Held that the lease had no bonus value for invested capital or depreciation purposes.2. Petitioner purchased the furnishings for its hotel on the installment plan.
Held that this does not constitute such a use of borrowed capital as to create an abnormality under section 327 of the Revenue Acts of 1918 and 1921.George H. Koster, Esq., for the petitioner.J. L. Backstrom, Esq., for the respondent.SMITH*709 The Commissioner determined deficiencies in income and profits tax in Docket No. 14484 for 1919 of $3,717.15 and for 1920 of $6,654.84, and in Docket No. 18037 for 1921 of $2,467.76. Petitioner claims that the Commissioner erred in not including in its invested capital a lease of hotel property at a valuation of $60,000; that he erred in not allowing depreciation of the value of the lease at March 1, 1913, in the sum of $6,000 per year; and that he erred in not granting special assessment under section 327 of the Revenue Acts of*2605 1918 and 1921 because of abnormalities in capital and income resulting from the exclusion of said lease from invested capital, the use of borrowed capital, the cost of advertising, and payment of low salaries to its officers. The cases were consolidated by order of the Board for hearing and decision upon the issues defined in subdivisions (a) and (b) of Rule 62.
*710 FINDINGS OF FACT.
Petitioner is a California corporation engaged in operating a hotel. Its principal office is at Los Angeles. In the fall of 1912 Lee Holladay and Arthur H. Johnston, both hotel men, were in the market to lease a hotel in Los Angeles. After considering a number of sites they finally entered into a lease with Carroll W. Gates, by which they leased from him the Gates Hotel at Sixth and Figueroa Streets in Los Angeles for a period of 10 years beginning February 15, 1913. The hotel proper consisted of 260 rooms. The lessees agreed to pay as rent the aggregate sum of $340,080 monthly in advance as follows: $2,080 during the first year; $2,340 during the second year; $2,600 during the third year; $2,860 during the fourth and fifth years; and $3,120 during the remaining five years of the lease. *2606 This was $8 per room per month for the first year; $9 per room per month for the second year; $10 per room per month for the third year; $11 per room per month for the fourth and fifth years; and $12 per room per month for the last five years of the lease. In addition the lesses rented space for cafe purposes for five years at an additional rental of $9,600 for the term, ranging from $100 per month for the first year to $250 per month for the fifth year. The building contained four or five storerooms, which were retained by the landlord and rented to other persons at from $50 to $75 per month.

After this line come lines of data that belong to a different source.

-- pv_equiv track=rewrite | github.com/Srigamya-99/Alphabet-Rangoli-Program | Alphabet Rangoli.py | print_rangoli
-- ===== SOURCE A (Python) =====
-- def print_rangoli(size):
--     import string
--
--     # Create a list of alphabets
--     alphabets = string.ascii_lowercase
--
--     # Create the first half of the rangoli
--     rangoli_lines = []
--     for i in range(size):
--         # Create a pattern for each line
--         pattern = '-'.join(alphabets[size-1:i:-1] + alphabets[i:size])
--         rangoli_lines.append(pattern.center(4*size - 3, '-'))
--
--     # Create the second half of the rangoli by reversing the first half
--     full_rangoli = rangoli_lines + rangoli_lines[:-1][::-1]
--
--     # Join all the lines with newline character
--     return '\n'.join(full_rangoli)
-- ===== SOURCE B (Python) =====
-- def print_rangoli(size):
--     import string
--     width = 4 * size - 3
--     rows = []
--     for r in range(2 * size - 1):
--         i = min(r, 2 * size - 2 - r)
--         s = string.ascii_lowercase[i:size]
--         rows.append('-'.join(s[::-1] + s[1:]).center(width, '-'))
--     return '\n'.join(rows)
-- ===== Notes on version B (the rewrite author's own statement) =====
-- stated objective: alternative
-- what changed: A builds the top half in a list (each line joining two alphabet slices) and mirrors it with rangoli_lines[:-1][::-1]; B makes one symmetric pass over all 2*size-1 output rows, computes each row's letter index i = min(r, 2*size-2-r), takes a single slice s = ascii_lowercase[i:size] and builds the palindrome row as '-'.join(s[::-1] + s[1:]), so no half list and no mirrored copy exist.
import Mathlib
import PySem

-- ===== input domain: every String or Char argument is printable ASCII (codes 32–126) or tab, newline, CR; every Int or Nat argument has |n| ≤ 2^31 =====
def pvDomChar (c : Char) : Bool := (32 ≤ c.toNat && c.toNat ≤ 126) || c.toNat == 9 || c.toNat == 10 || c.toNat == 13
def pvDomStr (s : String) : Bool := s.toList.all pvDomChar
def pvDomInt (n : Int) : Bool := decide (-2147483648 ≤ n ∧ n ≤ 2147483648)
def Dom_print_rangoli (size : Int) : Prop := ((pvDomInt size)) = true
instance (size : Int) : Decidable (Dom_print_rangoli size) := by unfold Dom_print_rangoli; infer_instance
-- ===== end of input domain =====

-- B replaces A's build-half-then-mirror construction by one symmetric pass over all
-- 2*size-1 rows, each row a palindrome '-'.join(s[::-1] + s[1:]) from one alphabet slice
-- (objective: alternative decomposition, same asymptotic cost).

-- ===== PORT A =====
def pvAlphabets : List Char := "abcdefghijklmnopqrstuvwxyz".toList

-- str.center ported by hand (CPython: marg = width - len, left = marg//2 + (marg & width & 1));
-- exact for every s, w, fill
def pvCenter (s : List Char) (w : Int) (fill : Char) : List Char :=
  if w ≤ (s.length : Int) then s
  else
    let marg := w.toNat - s.length
    let left := marg / 2 + (marg &&& w.toNat &&& 1)
    List.replicate left fill ++ s ++ List.replicate (marg - left) fill

def print_rangoli (size : Int) : String :=
  let alphabets := pvAlphabets
  let rangoli_lines := (PySem.List.pyRange 0 size 1).foldl
    (fun acc i =>
      -- pattern = '-'.join(alphabets[size-1:i:-1] + alphabets[i:size])
      -- (slice? with step -1 is never none; .getD [] is unreachable)
      let pattern := PySem.Chars.join ['-']
        ((((PySem.List.slice? alphabets (some (size - 1)) (some i) (-1)).getD [])
           ++ PySem.List.slice alphabets (some i) (some size)).map (fun c => [c]))
      acc ++ [pvCenter pattern (4 * size - 3) '-']) []
  -- full_rangoli = rangoli_lines + rangoli_lines[:-1][::-1]
  let full_rangoli := rangoli_lines ++
    ((PySem.List.slice? (PySem.List.slice rangoli_lines none (some (-1))) none none (-1)).getD [])
  String.ofList (PySem.Chars.join ['\n'] full_rangoli)

-- ===== PORT B =====
def print_rangoli_alt (size : Int) : String :=
  let width := 4 * size - 3
  let rows := (PySem.List.pyRange 0 (2 * size - 1) 1).foldl
    (fun acc r =>
      let i := min r (2 * size - 2 - r)
      let s := PySem.List.slice pvAlphabets (some i) (some size)
      -- '-'.join(s[::-1] + s[1:])  (slice? with step -1 is never none; .getD [] is unreachable)
      let pattern := PySem.Chars.join ['-']
        ((((PySem.List.slice? s none none (-1)).getD [])
           ++ PySem.List.slice s (some 1) none).map (fun c => [c]))
      acc ++ [pvCenter pattern width '-']) []
  String.ofList (PySem.Chars.join ['\n'] rows)

-- ===== PRECONDITION & SPEC =====
def Spec_print_rangoli (size : Int) (out : String) : Prop := out = print_rangoli_alt size
instance (size : Int) (out : String) : Decidable (Spec_print_rangoli size out) := by unfold Spec_print_rangoli; infer_instance

-- ===== CLAIM (what is proved, stated in full; the proofs are below) =====
def Claim_equal_print_rangoli : Prop := ∀ (size : Int), Dom_print_rangoli size → Spec_print_rangoli size (print_rangoli size)

-- ===== LEMMAS AND PROOFS =====

-- canonical form of the character sequence of the row whose letter index is i
def pvSeq (n i : Nat) : List Char :=
  (List.range (min n 26 - 1 - i)).map (fun t => Char.ofNat (97 + (min n 26 - 1 - t)))
    ++ (List.range (min n 26 - i)).map (fun t => Char.ofNat (97 + (i + t)))

-- the finished row for letter index i, as both ports produce it
def pvLine (n i : Nat) : List Char :=
  pvCenter (PySem.Chars.join ['-'] ((pvSeq n i).map (fun c => [c]))) (4 * (n : Int) - 3) '-'

theorem pvFoldSnoc {α β : Type} (g : β → α) (l : List β) (a : List α) :
    l.foldl (fun acc x => acc ++ [g x]) a = a ++ l.map g := by
  induction l generalizing a with
  | nil => simp
  | cons x xs ih => simp [ih]

theorem pvAlphabets_get (j : Nat) (hj : j < 26) : pvAlphabets[j] = Char.ofNat (97 + j) := by
  interval_cases j <;> rfl

theorem pvFilterMap_some_eq_map {α β : Type} (f : α → Option β) (g : α → β) (l : List α)
    (h : ∀ x ∈ l, f x = some (g x)) : l.filterMap f = l.map g := by
  induction l with
  | nil => simp
  | cons x xs ih =>
    simp only [List.filterMap_cons, h x (by simp), List.map_cons]
    rw [ih (fun y hy => h y (by simp [hy]))]

theorem pvSlice1_eq (n i : Nat) (h1 : 1 ≤ n) (h2 : i < n) :
    (PySem.List.slice? pvAlphabets (some ((n : Int) - 1)) (some (i : Int)) (-1)).getD []
      = (List.range (min n 26 - 1 - i)).map (fun t => Char.ofNat (97 + (min n 26 - 1 - t))) := by
  have hlen : pvAlphabets.length = 26 := rfl
  unfold PySem.List.slice? PySem.List.sliceIndices
  norm_num [hlen]
  rw [if_neg (show ¬n = 0 by omega), if_neg (show ¬(i : Int) < 0 by omega)]
  have hcount : (if (min (i : Int) 25) < min ((n : Int) - 1) 25 then
      ((min ((n : Int) - 1) 25) - min (i : Int) 25).toNat else 0) = min n 26 - 1 - i := by
    split <;> omega
  rw [hcount]
  apply pvFilterMap_some_eq_map
  intro x hx
  rw [List.mem_range] at hx
  have hidx : ((min ((n : Int) - 1) 25) + -(x : Int)).toNat = min n 26 - 1 - x := by omega
  rw [hidx, List.getElem?_eq_getElem (by omega)]
  exact congrArg some (pvAlphabets_get _ (by omega))

theorem pvSlice2_eq (n i : Nat) (h2 : i < n) :
    PySem.List.slice pvAlphabets (some (i : Int)) (some (n : Int))
      = (List.range (min n 26 - i)).map (fun t => Char.ofNat (97 + (i + t))) := by
  have hlen : pvAlphabets.length = 26 := rfl
  rw [PySem.List.slice_natCast]
  apply List.ext_getElem
  · simp [hlen]; omega
  · intro t ht1 ht2
    simp only [List.length_take, List.length_drop, hlen] at ht1
    rw [List.getElem_take, List.getElem_drop, List.getElem_map, List.getElem_range]
    exact pvAlphabets_get _ (by omega)

-- B's palindrome s[::-1] ++ s[1:] of s = alphabets[i:size] equals A's canonical sequence
theorem pvB_seq_eq (n i : Nat) (h2 : i < n) :
    ((List.range (min n 26 - i)).map (fun t => Char.ofNat (97 + (i + t)))).reverse
      ++ ((List.range (min n 26 - i)).map (fun t => Char.ofNat (97 + (i + t)))).tail
      = pvSeq n i := by
  unfold pvSeq
  apply List.ext_getElem
  · simp only [List.length_append, List.length_reverse, List.length_tail, List.length_map,
      List.length_range]
    omega
  · intro j hj1 hj2
    simp only [List.length_append, List.length_reverse, List.length_tail, List.length_map,
      List.length_range] at hj1 hj2
    rw [List.getElem_append, List.getElem_append]
    split
    · rename_i hA
      simp only [List.length_reverse, List.length_map, List.length_range] at hA
      rw [List.getElem_reverse]
      simp only [List.getElem_map, List.getElem_range, List.length_map, List.length_range]
      split
      · rename_i hB
        exact congrArg Char.ofNat (by first
          | (simp only [List.length_append, List.length_reverse, List.length_tail,
              List.length_map, List.length_range] at *; omega)
          | omega)
      · rename_i hB
        exact congrArg Char.ofNat (by first
          | (simp only [List.length_append, List.length_reverse, List.length_tail,
              List.length_map, List.length_range] at *; omega)
          | omega)
    · rename_i hA
      simp only [List.length_reverse, List.length_map, List.length_range] at hA
      rw [List.getElem_tail]
      simp only [List.getElem_map, List.getElem_range, List.length_map, List.length_range]
      split
      · rename_i hB
        exact congrArg Char.ofNat (by first
          | (simp only [List.length_append, List.length_reverse, List.length_tail,
              List.length_map, List.length_range] at *; omega)
          | omega)
      · rename_i hB
        exact congrArg Char.ofNat (by first
          | (simp only [List.length_append, List.length_reverse, List.length_tail,
              List.length_map, List.length_range] at *; omega)
          | omega)

theorem pvMirror {α : Type} (g : Nat → α) (n : Nat) (h1 : 1 ≤ n) :
    (List.range n).map g ++ (((List.range n).map g).dropLast).reverse
      = (List.range (2 * n - 1)).map (fun r => g (min r (2 * n - 2 - r))) := by
  apply List.ext_getElem
  · simp; omega
  · intro r h1' h2'
    simp only [List.length_append, List.length_reverse, List.length_dropLast,
      List.length_map, List.length_range] at h1' h2'
    rw [List.getElem_append]
    split
    · rename_i hr
      simp only [List.length_map, List.length_range] at hr
      simp only [List.getElem_map, List.getElem_range]
      congr 1
      omega
    · rename_i hr
      simp only [List.length_map, List.length_range] at hr
      rw [List.getElem_reverse, List.getElem_dropLast]
      simp only [List.getElem_map, List.getElem_range, List.length_dropLast,
        List.length_map, List.length_range]
      congr 1
      omega

theorem pvALines (n : Nat) (h1 : 1 ≤ n) :
    (PySem.List.pyRange 0 (n : Int) 1).foldl
      (fun acc i =>
        acc ++ [pvCenter (PySem.Chars.join ['-']
          ((((PySem.List.slice? pvAlphabets (some ((n : Int) - 1)) (some i) (-1)).getD [])
             ++ PySem.List.slice pvAlphabets (some i) (some (n : Int))).map (fun c => [c])))
          (4 * (n : Int) - 3) '-']) []
      = (List.range n).map (fun i => pvLine n i) := by
  rw [PySem.List.pyRange_one]
  have hc : ((n : Int) - 0).toNat = n := by omega
  rw [hc, pvFoldSnoc, List.nil_append, List.map_map]
  apply List.map_congr_left
  intro i hi
  rw [List.mem_range] at hi
  simp only [Function.comp_def, zero_add]
  rw [pvSlice1_eq n i h1 hi, pvSlice2_eq n i hi]
  rfl

theorem pvA_eq (n : Nat) (h1 : 1 ≤ n) :
    print_rangoli (n : Int) = String.ofList (PySem.Chars.join ['\n']
      ((List.range (2 * n - 1)).map (fun r => pvLine n (min r (2 * n - 2 - r))))) := by
  simp only [print_rangoli]
  rw [pvALines n h1]
  rw [PySem.List.slice_to_neg_one, PySem.List.slice?_none_none_neg_one]
  simp only [Option.getD_some]
  apply congrArg
  apply congrArg
  exact pvMirror (fun i => pvLine n i) n h1

theorem pvB_eq (n : Nat) (h1 : 1 ≤ n) :
    print_rangoli_alt (n : Int) = String.ofList (PySem.Chars.join ['\n']
      ((List.range (2 * n - 1)).map (fun r => pvLine n (min r (2 * n - 2 - r))))) := by
  simp only [print_rangoli_alt, PySem.List.pyRange_one]
  have hc1 : ((2 * (n : Int) - 1) - 0).toNat = 2 * n - 1 := by omega
  rw [hc1, pvFoldSnoc, List.nil_append, List.map_map]
  apply congrArg
  apply congrArg
  apply List.map_congr_left
  intro r hr
  rw [List.mem_range] at hr
  simp only [Function.comp_def, zero_add]
  set i := min r (2 * n - 2 - r) with hi
  have hiI : min ((r : Nat) : Int) (2 * (n : Int) - 2 - ((r : Nat) : Int)) = ((i : Nat) : Int) := by
    omega
  rw [hiI]
  have hin : i < n := by omega
  rw [pvSlice2_eq n i hin, PySem.List.slice?_none_none_neg_one, Option.getD_some,
    PySem.List.slice_from_one, pvB_seq_eq n i hin]
  rfl

theorem pvEmpty (size : Int) (h : size ≤ 0) :
    print_rangoli size = print_rangoli_alt size := by
  have h1 : PySem.List.pyRange 0 size 1 = [] := by
    rw [PySem.List.pyRange_one]
    have : (size - 0).toNat = 0 := by omega
    rw [this]
    rfl
  have h2 : PySem.List.pyRange 0 (2 * size - 1) 1 = [] := by
    rw [PySem.List.pyRange_one]
    have : (2 * size - 1 - 0).toNat = 0 := by omega
    rw [this]
    rfl
  simp only [print_rangoli, print_rangoli_alt, h1, h2, List.foldl_nil]
  rw [PySem.List.slice_to_neg_one]
  simp [PySem.List.slice?_none_none_neg_one, PySem.Chars.join_nil]

-- ===== VERDICT (by name: the statement is the Claim_ definition above) =====
theorem print_rangoli_spec : Claim_equal_print_rangoli := by
  intro size _
  unfold Spec_print_rangoli
  by_cases hpos : 1 ≤ size
  · have hn : size = ((size.toNat : Nat) : Int) := by omega
    rw [hn, pvA_eq size.toNat (by omega), pvB_eq size.toNat (by omega)]
  · exact pvEmpty size (by omega)
-- ===== LEMMAS AND PROOFS =====

-- the window trees[i:j] (Nat indices, clamped like Python slices)
def winL (L : List Int) (i j : Nat) : List Int := (L.drop i).take (j - i)

-- "the window trees[i:e] contains every class" — what is_segment_full decides
def FuP (L : List Int) (i e : Nat) : Prop := ∀ c ∈ L, c ∈ winL L i e

def FuPd (L : List Int) (i e : Nat) : Decidable (FuP L i e) := by unfold FuP; infer_instance

-- minimal exclusive right end e with FuP L i e (0 if none exists)
def eMin (L : List Int) (i : Nat) : Nat :=
  @dite _ (FuP L i L.length) (FuPd L i L.length)
    (fun h => @Nat.find _ (fun e => FuPd L i e) (⟨L.length, h⟩ : ∃ e, FuP L i e))
    (fun _ => 0)

-- one outer iteration of the collapsed algorithm: the unique candidate window for left end i
def mid (L : List Int) (m : Nat) (st : Int × Int) (i : Nat) : Int × Int :=
  @ite _ (FuP L i m) (FuPd L i m)
    (@ite _ ((eMin L i : Int) - 1 - i < st.2 - st.1) (by infer_instance)
      ((i : Int) + 1, (eMin L i : Int)) st)
    st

The lease contained the usual terms and conditions of similar leases in that locality as to the duties and liabilities of the parties. There was no right of renewal, and lessees had no right to transfer, assign, or sublet without the written consent of the lessor except to a corporation organized and controlled by them for the purpose of operating the hotel. There was no right of cancellation except on the part of the landlord for nonpayment of rent.
It was further provided in the lease that the lessees were to furnish the hotel suitably for a transient and family hotel at a cost of*2607 not less than $50,000 and that P. N. Jenkins and E. W. Goodan, furniture dealers, should supply the furniture and enter into an agreement to guarantee the payment of the rent for the hotel premises.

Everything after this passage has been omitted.